From 2a275cf14d61c3cd39574975845d2fa05457f304 Mon Sep 17 00:00:00 2001
From: Joshua Temple <joshua.temple@stablekernel.com>
Date: Sun, 14 Jun 2026 19:43:44 -0400
Subject: [PATCH 2/2] test(e2e): fail rollback re-deploy via dispatch env not
 caller workflow name

Inside a reusable workflow_call callback, $GITHUB_WORKFLOW is the callee's own name, not the caller's, on act and on real GitHub. The converted rollback scenario keyed its failing deploy on the caller name (Rollback*), which never matches, so the re-deploy always succeeded and the state-unchanged assertion broke. Both promote and rollback also dispatch via workflow_dispatch, so the event name cannot disambiguate either. Set CASCADE_E2E_ROLLBACK on the rollback dispatch only and key the deploy callback on it; act passes top-level env into the reusable callee.

Signed-off-by: Joshua Temple <joshua.temple@stablekernel.com>
---
 e2e/harness/rollback_actions.go               |  8 +++
 ...ollback-failed-deploy-no-state-change.yaml | 56 ++++++++++---------
 2 files changed, 37 insertions(+), 27 deletions(-)

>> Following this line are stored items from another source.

-- BFS characterisation: with sufficient fuel, the result is vis ∪ (reachable from q)
lemma pvBfs_mem {cs prims} : ∀ (fuel : Nat) (q : List Int) (vis : PySem.Set Int),
    (∀ l ∈ q, ∃ m : Nat, m ≤ cs.length ∧ l = (m : Int)) →
    (∀ v ∈ vis, ∃ m : Nat, m ≤ cs.length ∧ v = (m : Int)) →
    List.Nodup vis →
    (∀ m : Nat, (m : Int) ∈ vis → ∀ k, pvEdge cs prims m k →
      (k : Int) ∈ vis ∨ (k : Int) ∈ q) →
    q.length + (prims.length + 1) * (cs.length + 1 - vis.length) ≤ fuel →
    ∀ j : Int, (j ∈ pvBfs cs prims fuel q vis ↔ j ∈ vis ∨
      ∃ mi m : Nat, (mi : Int) ∈ q ∧ Relation.ReflTransGen (pvEdge cs prims) mi m ∧ j = (m : Int)) := by
  intro fuel
  induction fuel with
  | zero =>
    intro q vis hq hv hnd hcl hfuel j
    have hq0 : q = [] := List.eq_nil_of_length_eq_zero (by omega)
    subst hq0
    simp [pvBfs]
  | succ fuel ih =>
    intro q vis hq hv hnd hcl hfuel j
    match q with
    | [] => simp [pvBfs]
    | l :: q' =>
      obtain ⟨ml, hml, rfl⟩ := hq l (List.mem_cons_self)
      by_cases hl : ((ml : Int)) ∈ vis
      · have hc : PySem.Set.contains vis (ml : Int) = true := by
          simpa [PySem.Set.contains, List.contains_iff_mem] using hl
        have hstep : pvBfs cs prims (fuel+1) ((ml : Int) :: q') vis = pvBfs cs prims fuel q' vis := by
          rw [pvBfs, hc]; simp
        rw [hstep]
        have hcl' : ∀ m : Nat, (m : Int) ∈ vis → ∀ k, pvEdge cs prims m k →
            (k : Int) ∈ vis ∨ (k : Int) ∈ q' := by
          intro m hm k e
          rcases hcl m hm k e with h | h
          · exact Or.inl h
          · rcases List.mem_cons.1 h with h' | h'
            · exact Or.inl (h' ▸ hl)
            · exact Or.inr h'
        rw [ih q' vis (fun l hlq => hq l (List.mem_cons_of_mem _ hlq)) hv hnd hcl'
          (by simp at hfuel ⊢; omega) j]
        constructor
        · rintro (h | ⟨mi, m, hmi, hrf, rfl⟩)
          · exact Or.inl h
          · exact Or.inr ⟨mi, m, List.mem_cons_of_mem _ hmi, hrf, rfl⟩
        · rintro (h | ⟨mi, m, hmi, hrf, rfl⟩)
          · exact Or.inl h
          · rcases List.mem_cons.1 hmi with h' | h'
            · have : mi = ml := by exact_mod_cast h'
              subst this
              rcases pvClosed hcl' hl hrf with h2 | ⟨mi', h2, h3⟩
              · exact Or.inl h2
              · exact Or.inr ⟨mi', m, h2, h3, rfl⟩
            · exact Or.inr ⟨mi, m, h', hrf, rfl⟩
      · have hc : PySem.Set.contains vis (ml : Int) = false := by
          simpa [PySem.Set.contains, List.contains_iff_mem] using hl
        have hstep : pvBfs cs prims (fuel+1) ((ml : Int) :: q') vis
            = pvBfs cs prims fuel (q' ++ pvSuccs cs prims (ml : Int)) (vis ++ [(ml : Int)]) := by
          rw [pvBfs, hc]; simp [PySem.Set.add, PySem.Set.contains, hl]
        rw [hstep]
        have hq'' : ∀ l ∈ q' ++ pvSuccs cs prims (ml : Int),
            ∃ m : Nat, m ≤ cs.length ∧ l = (m : Int) := by
          intro l hlm
          rcases List.mem_append.1 hlm with h | h
          · exact hq l (List.mem_cons_of_mem _ h)
          · obtain ⟨k, hk, rfl⟩ := (pvSuccs_mem ml l).1 h
            exact ⟨k, pvEdge_le hml hk, rfl⟩
        have hv'' : ∀ v ∈ vis ++ [(ml : Int)], ∃ m : Nat, m ≤ cs.length ∧ v = (m : Int) := by
          intro v hvm
          rcases List.mem_append.1 hvm with h | h
          · exact hv v h
          · exact ⟨ml, hml, by simpa using h⟩
        have hnd'' : List.Nodup (vis ++ [(ml : Int)]) := by
          simp [List.nodup_append, hnd]
          exact fun a ha h => hl (h ▸ ha)
        have hcl'' : ∀ m : Nat, (m : Int) ∈ vis ++ [(ml : Int)] → ∀ k, pvEdge cs prims m k →
            (k : Int) ∈ vis ++ [(ml : Int)] ∨ (k : Int) ∈ q' ++ pvSuccs cs prims (ml : Int) := by
          intro m hm k e
          rcases List.mem_append.1 hm with h | h
          · rcases hcl m h k e with h2 | h2
            · exact Or.inl (List.mem_append.2 (Or.inl h2))
            · rcases List.mem_cons.1 h2 with h3 | h3
              · exact Or.inl (List.mem_append.2 (Or.inr (by simpa using h3)))
              · exact Or.inr (List.mem_append.2 (Or.inl h3))
          · have hmm : m = ml := by simpa using h
            subst hmm
            exact Or.inr (List.mem_append.2 (Or.inr ((pvSuccs_mem m (k : Int)).2 ⟨k, e, rfl⟩)))
        have hfuel'' : (q' ++ pvSuccs cs prims (ml : Int)).length
            + (prims.length + 1) * (cs.length + 1 - (vis ++ [(ml : Int)]).length) ≤ fuel := by
          have hvl : (vis ++ [(ml : Int)]).length ≤ cs.length + 1 := pvCard hnd'' hv''
          have hsl := pvSuccs_len (cs := cs) (prims := prims) (ml : Int)
          simp [List.length_append] at hvl ⊢
          have hA : (prims.length + 1) * (cs.length + 1 - vis.length)
              = (prims.length + 1) * (cs.length - vis.length) + (prims.length + 1) := by
            have h1 : cs.length + 1 - vis.length = (cs.length - vis.length) + 1 := by omega
            rw [h1, Nat.mul_succ]
          rw [hA] at hfuel
          simp at hfuel
          omega
        rw [ih _ _ hq'' hv'' hnd'' hcl'' hfuel'' j]
        constructor
        · rintro (h | ⟨mi, m, hmi, hrf, rfl⟩)
          · rcases List.mem_append.1 h with h2 | h2
            · exact Or.inl h2
            · exact Or.inr ⟨ml, ml, List.mem_cons_self, Relation.ReflTransGen.refl, by simpa using h2⟩
          · rcases List.mem_append.1 hmi with h2 | h2
            · exact Or.inr ⟨mi, m, List.mem_cons_of_mem _ h2, hrf, rfl⟩
            · obtain ⟨k, hk, hkk⟩ := (pvSuccs_mem ml ((mi : Int))).1 h2
              have : mi = k := by exact_mod_cast hkk
              subst this
              exact Or.inr ⟨ml, m, List.mem_cons_self, Relation.ReflTransGen.head hk hrf, rfl⟩
        · rintro (h | ⟨mi, m, hmi, hrf, rfl⟩)
          · exact Or.inl (List.mem_append.2 (Or.inl h))
          · rcases List.mem_cons.1 hmi with h2 | h2
            · have : mi = ml := by exact_mod_cast h2
              subst this
              rcases (Relation.ReflTransGen.cases_head hrf) with h3 | ⟨c, he, h3⟩
              · exact Or.inl (List.mem_append.2 (Or.inr (by simp [h3])))
              · exact Or.inr ⟨c, m, List.mem_append.2 (Or.inr ((pvSuccs_mem mi (c : Int)).2 ⟨c, he, rfl⟩)),
                  h3, rfl⟩
            · exact Or.inr ⟨mi, m, List.mem_append.2 (Or.inl h2), hrf, rfl⟩

-- A's visited set contains exactly the reachable prefix lengths
lemma pvA_mem {cs prims} (j : Int) :
    j ∈ pvBfs cs prims ((cs.length + 1) * (prims.length + 1) + 1) [0] PySem.Set.empty ↔
      ∃ m : Nat, pvReach cs prims m ∧ j = (m : Int) := by
  have h := pvBfs_mem (cs := cs) (prims := prims) ((cs.length + 1) * (prims.length + 1) + 1)
    [0] PySem.Set.empty
    (by rintro l hl; refine ⟨0, by omega, by simpa using hl⟩)
    (by rintro v hv; simp [PySem.Set.empty] at hv)
    (by simp [PySem.Set.empty])
    (by rintro m hm; simp [PySem.Set.empty] at hm)
    (by simp [PySem.Set.empty, Nat.mul_comm]; omega)
    j
  rw [h]
  constructor
  · rintro (h0 | ⟨mi, m, hmi, hrf, rfl⟩)
    · simp [PySem.Set.empty] at h0
    · have h1 : (mi : Int) = 0 := List.mem_singleton.1 hmi
      have h2 : mi = 0 := by exact_mod_cast h1
      subst h2
      exact ⟨m, hrf, rfl⟩
  · rintro ⟨m, hrf, rfl⟩
    exact Or.inr ⟨0, m, by simp, hrf, rfl⟩

-- reachable using only steps out of positions < i
inductive pvRB (cs : List Char) (prims : List (List Char)) : Nat → Nat → Prop
  | zero (i : Nat) : pvRB cs prims i 0
  | step {i j k : Nat} : pvRB cs prims i j → j < i → pvEdge cs prims j k → pvRB cs prims i k

lemma pvRB_mono {cs prims i i' j} (h : i ≤ i') (hr : pvRB cs prims i j) : pvRB cs prims i' j := by
  induction hr with
  | zero => exact pvRB.zero i'
  | step _ hlt e ih => exact pvRB.step ih (by omega) e

lemma pvRB_reach {cs prims i j} (h : pvRB cs prims i j) : pvReach cs prims j := by
  induction h with
  | zero => exact pvReach_zero cs prims
  | step _ _ e ih => exact Relation.ReflTransGen.tail ih e

lemma pvReach_RB {cs prims k} (h : pvReach cs prims k) : pvRB cs prims k k := by
  induction h with
  | refl => exact pvRB.zero 0
  | tail hr e ih =>
    rename_i b c
    have hbc : b ≤ c := pvEdge_ge e
    rcases Nat.lt_or_ge b c with hlt | hge
    · exact pvRB.step (pvRB_mono (by omega) ih) hlt e
    · have : b = c := by omega
      subst this; exact ih

lemma pvRB_succ_iff {cs prims i j} :
    pvRB cs prims (i + 1) j ↔ pvRB cs prims i j ∨ (pvRB cs prims i i ∧ pvEdge cs prims i j) := by
  constructor
  · intro h
    induction h with
    | zero => exact Or.inl (pvRB.zero i)
    | step hr hlt e ih =>
      rename_i a b
      rcases Nat.lt_or_ge a i with hlt' | hge
      · rcases ih with h1 | ⟨h1, h2⟩
        · exact Or.inl (pvRB.step h1 hlt' e)
        · exact absurd (pvEdge_ge h2) (by omega)
      · have ha : a = i := by omega
        subst ha
        rcases ih with h1 | ⟨h1, _⟩
        · exact Or.inr ⟨h1, e⟩
        · exact Or.inr ⟨h1, e⟩
  · rintro (h | ⟨h1, h2⟩)
    · exact pvRB_mono (by omega) h
    · exact pvRB.step (pvRB_mono (by omega) h1) (by omega) h2

lemma pvInnerFold {cs : List Char} {pset : PySem.Set (List Char)} {i : Nat} :
    ∀ (ls : List Nat) (r : List Bool), r.length = cs.length + 1 →
      (ls.foldl (fun r L => if i + L ≤ cs.length ∧ pset.contains ((cs.drop i).take L) = true
          then r.set (i + L) true else r) r).length = cs.length + 1 ∧
      ∀ j, ((ls.foldl (fun r L => if i + L ≤ cs.length ∧ pset.contains ((cs.drop i).take L) = true
          then r.set (i + L) true else r) r).getD j false = true ↔
        (r.getD j false = true ∨
          ∃ L ∈ ls, i + L ≤ cs.length ∧ pset.contains ((cs.drop i).take L) = true ∧ j = i + L)) := by
  intro ls
  induction ls with
  | nil => intro r hr; exact ⟨hr, fun j => by simp⟩
  | cons L ls ih =>
    intro r hr
    simp only [List.foldl_cons]
    by_cases hc : i + L ≤ cs.length ∧ pset.contains ((cs.drop i).take L) = true
    · rw [if_pos hc]
      obtain ⟨hlen, hiff⟩ := ih (r.set (i + L) true) (by simpa using hr)
      refine ⟨hlen, fun j => ?_⟩
      rw [hiff j]
      have hlt : i + L < r.length := by omega
      have hset : (r.set (i + L) true).getD j false = true ↔ (j = i + L ∨ r.getD j false = true) := by
        rw [List.getD_eq_getElem?_getD, List.getElem?_set, List.getD_eq_getElem?_getD]
        split_ifs with h
        · simp [h]
        · have hne : ¬ (j = i + L) := fun hj => h hj.symm
          simp [hne]
      rw [hset]
      constructor
      · rintro ((h | h) | ⟨L', hL', h1, h2, rfl⟩)
        · exact Or.inr ⟨L, List.mem_cons_self, hc.1, hc.2, h⟩
        · exact Or.inl h
        · exact Or.inr ⟨L', List.mem_cons_of_mem _ hL', h1, h2, rfl⟩
      · rintro (h | ⟨L', hL', h1, h2, rfl⟩)
        · exact Or.inl (Or.inr h)
        · rcases List.mem_cons.1 hL' with h3 | h3
          · subst h3; exact Or.inl (Or.inl rfl)
          · exact Or.inr ⟨L', h3, h1, h2, rfl⟩
    · rw [if_neg hc]
      obtain ⟨hlen, hiff⟩ := ih r hr
      refine ⟨hlen, fun j => ?_⟩
      rw [hiff j]
      constructor
      · rintro (h | ⟨L', hL', h1, h2, rfl⟩)
        · exact Or.inl h
        · exact Or.inr ⟨L', List.mem_cons_of_mem _ hL', h1, h2, rfl⟩
      · rintro (h | ⟨L', hL', h1, h2, rfl⟩)
        · exact Or.inl h
        · rcases List.mem_cons.1 hL' with h3 | h3
          · exact absurd ⟨h3 ▸ h1, h3 ▸ h2⟩ hc
          · exact Or.inr ⟨L', h3, h1, h2, rfl⟩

diff --git a/e2e/harness/rollback_actions.go b/e2e/harness/rollback_actions.go
index a242cd4..d60c1c8 100644
--- a/e2e/harness/rollback_actions.go
+++ b/e2e/harness/rollback_actions.go
@@ -67,6 +67,14 @@ func (r *Runner) executeRollback(ctx context.Context, rollback *RollbackStep, co
 		Env: map[string]string{
 			"GITHUB_REF":        fmt.Sprintf("refs/heads/%s", branch),
 			"GITHUB_REPOSITORY": fmt.Sprintf("%s/%s", AdminUsername, r.harness.repo.Name),
+			// Mark this run as a rollback so a deploy callback can distinguish the
+			// rollback re-deploy from a setup promote. Both are dispatched via
+			// workflow_dispatch and a reusable callback sees its own name in
+			// $GITHUB_WORKFLOW (the callee's, not the caller's), so the caller's
+			// workflow name is not a usable signal. act passes top-level --env into
+			// every job, including reusable callees, so this is observable in the
+			// deploy step. Only the rollback path sets it; promote never does.

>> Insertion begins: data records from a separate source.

-- pv_equiv track=rewrite | github.com/amritsaha607/BTP | utils/utils.py | isMode
-- ===== SOURCE A (Python) =====
-- def isMode(mode, check):
--     """
--         Check if mode contains "check"
--     """
--     if mode=="default" or mode=="all":
--         return True
--
--     if mode.__contains__(check):
--         return True
--
--     if check.__contains__("_"):
--         check_modes = check.split("_")
--         for check_mode in check_modes:
--             if not isMode(mode, check_mode):
--                 return False
--         return True
--
--     return False
-- ===== SOURCE B (Python) =====
-- def isMode(mode, check):
--     """Flat, non-recursive version: mode 'default'/'all' matches everything;
--     otherwise check (or, failing that, each '_'-separated piece of check)
--     must be a substring of mode."""
--     if mode in ("default", "all") or check in mode:
--         return True
--     return "_" in check and all(part in mode for part in check.split("_"))
-- ===== Notes on version B (the rewrite author's own statement) =====
-- stated objective: simpler
-- what changed: Replaces A's self-recursion over the '_'-split pieces with a flat non-recursive conditional: since split pieces never contain '_', each recursive call collapses to a plain substring test, so B is one boolean expression ('default'/'all' or check in mode, else '_' in check and every piece in mode).
import Mathlib
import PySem

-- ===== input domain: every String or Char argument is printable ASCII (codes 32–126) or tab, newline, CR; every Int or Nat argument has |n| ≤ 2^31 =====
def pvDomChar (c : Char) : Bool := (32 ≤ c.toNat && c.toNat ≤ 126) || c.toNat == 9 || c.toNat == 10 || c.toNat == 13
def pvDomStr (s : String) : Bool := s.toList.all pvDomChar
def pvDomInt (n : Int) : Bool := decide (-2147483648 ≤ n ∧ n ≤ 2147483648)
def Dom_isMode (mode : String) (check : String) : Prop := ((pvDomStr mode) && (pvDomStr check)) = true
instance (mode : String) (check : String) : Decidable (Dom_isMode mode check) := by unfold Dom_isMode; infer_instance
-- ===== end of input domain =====

-- B replaces A's self-recursion with a flat conditional (the split pieces contain no '_',
-- so each recursive call is just a substring test); objective: simpler.

-- ===== PORT A =====

-- termination helper for the port's recursion: no piece of check.split('_') contains '_'
theorem splitOn_go_underscore_not_mem (fuel : Nat) :
    ∀ (l cur : List Char) (acc : List (List Char)),
      l.length < fuel → '_' ∉ cur → (∀ q ∈ acc, '_' ∉ q) →
      ∀ p ∈ PySem.Chars.splitOn.go ['_'] fuel l cur acc, '_' ∉ p := by
  induction fuel with
  | zero => intro l cur acc hf; omega
  | succ n ih =>
    intro l cur acc hf hcur hacc p hp
    match l with
    | [] =>
      rw [PySem.Chars.splitOn.go] at hp
      case x_5 => omega
      simp at hp
      rcases hp with h | h
      · exact hacc p h
      · subst h; simpa using hcur
    | c :: rest =>
      rw [PySem.Chars.splitOn.go] at hp
      by_cases hpre : ['_'].isPrefixOf (c :: rest) = true
      · rw [if_pos hpre] at hp
        refine ih _ [] _ (by simp at hf ⊢; omega) (by simp) ?_ p (by simpa using hp)
        intro q hq
        rcases List.mem_cons.mp hq with h | h
        · subst h; simpa using hcur
        · exact hacc q h
      · rw [if_neg hpre] at hp
        have hc : c ≠ '_' := by
          intro h; exact hpre (by simp [h, List.isPrefixOf])
        refine ih _ (c :: cur) _ (by simpa using hf) ?_ hacc p hp
        intro h
        rcases List.mem_cons.mp h with h | h
        · exact hc h.symm
        · exact hcur h

theorem splitOn_underscore_not_mem (cs : List Char) :
    ∀ p ∈ PySem.Chars.splitOn cs ['_'], '_' ∉ p := by
  unfold PySem.Chars.splitOn
  exact splitOn_go_underscore_not_mem _ _ _ _ (by omega) (by simp) (by simp)

-- literal transliteration of A: the for-loop over check.split('_') with its early
-- 'return False' is the List.all over the pieces; recursion as in the Python
def isMode (mode : String) (check : String) : Bool :=
  if mode == "default" || mode == "all" then true
  else if PySem.Str.isIn check mode then true
  else if h : PySem.Str.isIn "_" check then
    (PySem.Chars.splitOn check.toList ['_']).attach.all
      (fun ⟨cm, _⟩ => isMode mode (String.ofList cm))
  else false
termination_by check.toList.count '_'
decreasing_by
  rename_i cm hcm
  have h1 : '_' ∉ cm := splitOn_underscore_not_mem check.toList cm hcm
  have h2 : '_' ∈ check.toList := by
    have := (PySem.Str.isIn_iff_infix (sub := "_") (s := check)).mp h
    simpa using (List.singleton_infix_iff '_' check.toList).mp (by simpa using this)
  have e1 : (String.ofList cm).toList.count '_' = 0 := by
    rw [String.toList_ofList]; exact List.count_eq_zero.mpr h1
  have e2 : 0 < check.toList.count '_' := List.count_pos_iff.mpr h2
  omega

-- ===== PORT B =====
def isMode_alt (mode : String) (check : String) : Bool :=
  if (mode == "default" || mode == "all") || PySem.Str.isIn check mode then true
  else PySem.Str.isIn "_" check
       && (PySem.Chars.splitOn check.toList ['_']).all
            (fun part => PySem.Str.isIn (String.ofList part) mode)

-- ===== PRECONDITION & SPEC =====
def Spec_isMode (mode : String) (check : String) (out : Bool) : Prop := out = isMode_alt mode check
instance (mode : String) (check : String) (out : Bool) : Decidable (Spec_isMode mode check out) := by unfold Spec_isMode; infer_instance

-- ===== CLAIM (what is proved, stated in full; the proofs are below) =====
def Claim_equal_isMode : Prop := ∀ (mode : String) (check : String), Dom_isMode mode check → Spec_isMode mode check (isMode mode check)

-- ===== LEMMAS AND PROOFS =====

-- l.attach.all over a projection is l.all (used to read A's loop pointwise)
theorem attach_all_proj {α : Type} (l : List α) (f : α → Bool) :
    l.attach.all (fun x => f x.1) = l.all f := by simp

-- on a piece with no '_', A's recursive call reduces to a substring test
theorem isMode_no_underscore (mode : String) (p : List Char)
    (hmode : (mode == "default" || mode == "all") = false)
    (hp : '_' ∉ p) :
    isMode mode (String.ofList p) = PySem.Str.isIn (String.ofList p) mode := by
  rw [isMode, hmode]
  have h2 : PySem.Str.isIn "_" (String.ofList p) = false := by
    rw [PySem.Str.isIn_eq]
    apply (PySem.Chars.isIn_eq_false_iff _ _).mpr
    simpa using fun h => hp ((List.singleton_infix_iff '_' p).mp (by simpa using h))
  rw [PySem.Str.isIn_eq] at h2
  have h2' : PySem.Chars.isIn ['_'] p = false := by simpa using h2
  simp [h2']


-- ===== VERDICT (by name: the statement is the Claim_ definition above) =====
theorem isMode_spec : Claim_equal_isMode := by
  intro mode check _
  unfold Spec_isMode
  rw [isMode, isMode_alt]
  by_cases h1 : (mode == "default" || mode == "all") = true
  · simp [h1]
  · have h1' : (mode == "default" || mode == "all") = false := by simpa using h1
    by_cases h2 : PySem.Str.isIn check mode = true
    · rw [PySem.Str.isIn_eq] at h2
      simp [h1', h2]
    · have h2' : PySem.Str.isIn check mode = false := by simpa using h2
      by_cases h3 : PySem.Str.isIn "_" check = true
      · simp only [h1', Bool.false_eq_true, if_false, h2', Bool.false_or,
          h3, Bool.true_and]
        rw [dif_pos trivial]
        rw [attach_all_proj (f := fun cm => isMode mode (String.ofList cm))]
        rw [Bool.eq_iff_iff]
        simp only [List.all_eq_true]
        exact forall₂_congr fun p hp => by
          rw [isMode_no_underscore mode p h1'
            (splitOn_underscore_not_mem check.toList p hp)]
      · have h3' : PySem.Str.isIn "_" check = false := by simpa using h3
        simp only [PySem.Str.isIn_eq] at h2' h3'
        simp at h2' h3'
        simp [h1', h2', h3']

+			"CASCADE_E2E_ROLLBACK": "1",
 		},
 	})
 	if err != nil {
diff --git a/e2e/scenarios/rollback/rollback-failed-deploy-no-state-change.yaml b/e2e/scenarios/rollback/rollback-failed-deploy-no-state-change.yaml
index 1bbfa2a..5442d80 100644
--- a/e2e/scenarios/rollback/rollback-failed-deploy-no-state-change.yaml
+++ b/e2e/scenarios/rollback/rollback-failed-deploy-no-state-change.yaml
@@ -7,9 +7,9 @@ description: |
   succeed, leaving trunk state exactly where it was.
 
   prod is advanced through two published versions, then a rollback is requested.

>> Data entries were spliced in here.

-- ===== VERDICT (by name: the statements are the Claim_ definitions above) =====
theorem max_separator_spec : Claim_equal_max_separator := by
  intro txt _ hpre
  show max_separator txt = max_separator_alt txt
  -- names for the two pipelines
  have hl : txt.toList ≠ [] := by
    intro h
    exact hpre (by
      have := congrArg String.ofList h
      simpa using this)
  set l := txt.toList with hldef
  have hE : esL l ≠ [] := by
    intro h
    have := congrArg List.length h
    simp [esL, PySem.List.enumerate_eq_zipIdx_map] at this
    exact hl this
  have hdne : PySem.List.sorted (esL l) (fun x => x.1) false ≠ [] := by
    rw [Ne, PySem.List.sorted_eq_nil_iff]
    exact hE
  obtain ⟨d0, dt, hd⟩ : ∃ d0 dt,
      PySem.List.sorted (esL l) (fun x => x.1) false = d0 :: dt := by
    cases h : PySem.List.sorted (esL l) (fun x => x.1) false with
    | nil => exact absurd h hdne
    | cons a t => exact ⟨a, t, rfl⟩
  -- A's r list is the structural scan of the sorted list
  have hloop : (aLoop (d0 :: dt) ([], d0.1)).1 = scanR (d0 :: dt) := by
    rw [aLoop_eq_scanR]
    simp
  -- the permutation between A's r list and B's gaps list
  have hperm : (scanR (d0 :: dt)).Perm (runB l).1 := by
    apply perm_of_filter_snd
    intro c
    rw [scanR_filter c (d0 :: dt)
        (by rw [← hd]; exact PySem.List.sorted_pairwise (esL l) (fun p => p.1)),
      (runB_inv l).2 c]
    rw [← hd, filter_fst_sorted]
    rfl
  -- unfold both ports
  rw [max_separator, max_separator_alt]
  simp only [← hldef]
  rw [show ((PySem.List.enumerate l 0).map (fun p => (String.ofList [p.2], p.1))) = esL l
      from rfl]
  rw [hd]
  rw [show ((PySem.List.enumerate l 0).foldl bStep ([], PySem.Dict.empty)) = runB l
      from rfl]
  simp only [hloop]
  -- case: no repeated character at all
  cases hG : (runB l).1 with
  | nil =>
    have hrnil : scanR (d0 :: dt) = [] := List.Perm.eq_nil (hG ▸ hperm)
    rw [hrnil]
    simp [PySem.List.sorted]
  | cons g gt =>
    have hGne : (runB l).1 ≠ [] := by rw [hG]; simp
    have hrne : scanR (d0 :: dt) ≠ [] := by
      intro h
      rw [h] at hperm
      exact hGne (hperm.symm.eq_nil)
    -- A's reverse-sorted r list is nonempty; name its head
    obtain ⟨m, rt, hr2⟩ : ∃ m rt,
        PySem.List.sorted (scanR (d0 :: dt)) (fun x => x.1) true = m :: rt := by
      cases h : PySem.List.sorted (scanR (d0 :: dt)) (fun x => x.1) true with
      | nil => exact absurd (by rwa [PySem.List.sorted_eq_nil_iff] at h) hrne
      | cons a t => exact ⟨a, t, rfl⟩
    -- B's max over the gap values
    obtain ⟨best, hbestdef⟩ : ∃ best,
        PySem.List.max? ((runB l).1.map (fun p => p.1)) (fun x => x) = some best := by
      cases h : PySem.List.max? ((runB l).1.map (fun p => p.1)) (fun x => x) with
      | none =>
        rw [PySem.List.max?_eq_none_iff, List.map_eq_nil_iff] at h
        exact absurd h hGne
      | some b => exact ⟨b, rfl⟩
    -- the head key of the descending sort equals B's max
    have hmax : m.1 = best := by
      have hub : ∀ y ∈ scanR (d0 :: dt), y.1 ≤ m.1 :=
        PySem.List.key_head_sorted_rev_ge (scanR (d0 :: dt)) (fun x => x.1) hr2
      have hmem : m ∈ scanR (d0 :: dt) := by
        have : m ∈ PySem.List.sorted (scanR (d0 :: dt)) (fun x => x.1) true := by
          rw [hr2]; simp
        rwa [PySem.List.mem_sorted] at this
      have h1 : m.1 ≤ best := by
        apply PySem.List.max?_isMax hbestdef
        exact List.mem_map_of_mem (hperm.mem_iff.mp hmem)
      have h2 : best ≤ m.1 := by
        have hbm := PySem.List.max?_mem hbestdef
        obtain ⟨p, hp, hpb⟩ := List.mem_map.mp hbm
        rw [← hpb]
        exact hub p (hperm.mem_iff.mpr hp)
      exact le_antisymm h1 h2
    rw [hG] at hperm hbestdef
    rw [hr2]
    simp only [hbestdef, List.isEmpty_cons, Bool.false_eq_true, if_false]
    rw [PySem.List.pyGetD_zero_cons]
    apply PySem.List.sorted_eq_sorted_of_perm _ _ _ (fun a b h => h)
    apply List.Perm.map
    rw [hmax]
    apply List.Perm.filter
    exact (hr2 ▸ PySem.List.sorted_perm (scanR (d0 :: dt)) (fun x => x.1) true).trans hperm

theorem max_separator_raises : Claim_raises_max_separator := by
  unfold Claim_raises_max_separator
  exact ⟨fun txt _ hr hp => hp hr, by decide⟩

-- self-check of the crash-fix witness: B's port really returns [] on the excluded empty string
theorem max_separator_raises_ok :
    max_separator_alt pvRaiseWitness_max_separator = pvRaiseWitnessOut_max_separator :=
  max_separator_raises.2.2.2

-  The inline deploy succeeds while it is invoked by the Promote workflow (so the
-  two setup promotions land prod on commit1 then commit2), and exits non-zero
-  only when invoked by the Rollback workflow's re-deploy. finalize then sees
+  The deploy succeeds while it is invoked by the Promote workflow (so the two
+  setup promotions land prod on commit1 then commit2), and exits non-zero only
+  when invoked by the Rollback workflow's re-deploy. finalize then sees
   DEPLOY_RESULT_APP=failure, aborts before writing, and the run concludes in
   failure. prod state therefore stays on the second version: no rolled-back SHA,
   no rollback ref. This is the safety property that distinguishes a real
@@ -17,13 +17,14 @@ description: |
 
   The deploy is a reusable workflow whose inner job runs under act (no actions/
   checkout, which act cannot resolve for a reusable callback against the
-  per-scenario gitea), and is asserted as appdeploy: failure. The deploy keys its
-  conditional failure on $GITHUB_WORKFLOW, which inside a reusable callback is the
-  invoking (caller) workflow's name: the generated promote workflow sets
-  name: Promote and the rollback workflow sets name: Rollback, and the harness
-  suffixes each with [scenario-...], so the deploy matches the Rollback prefix.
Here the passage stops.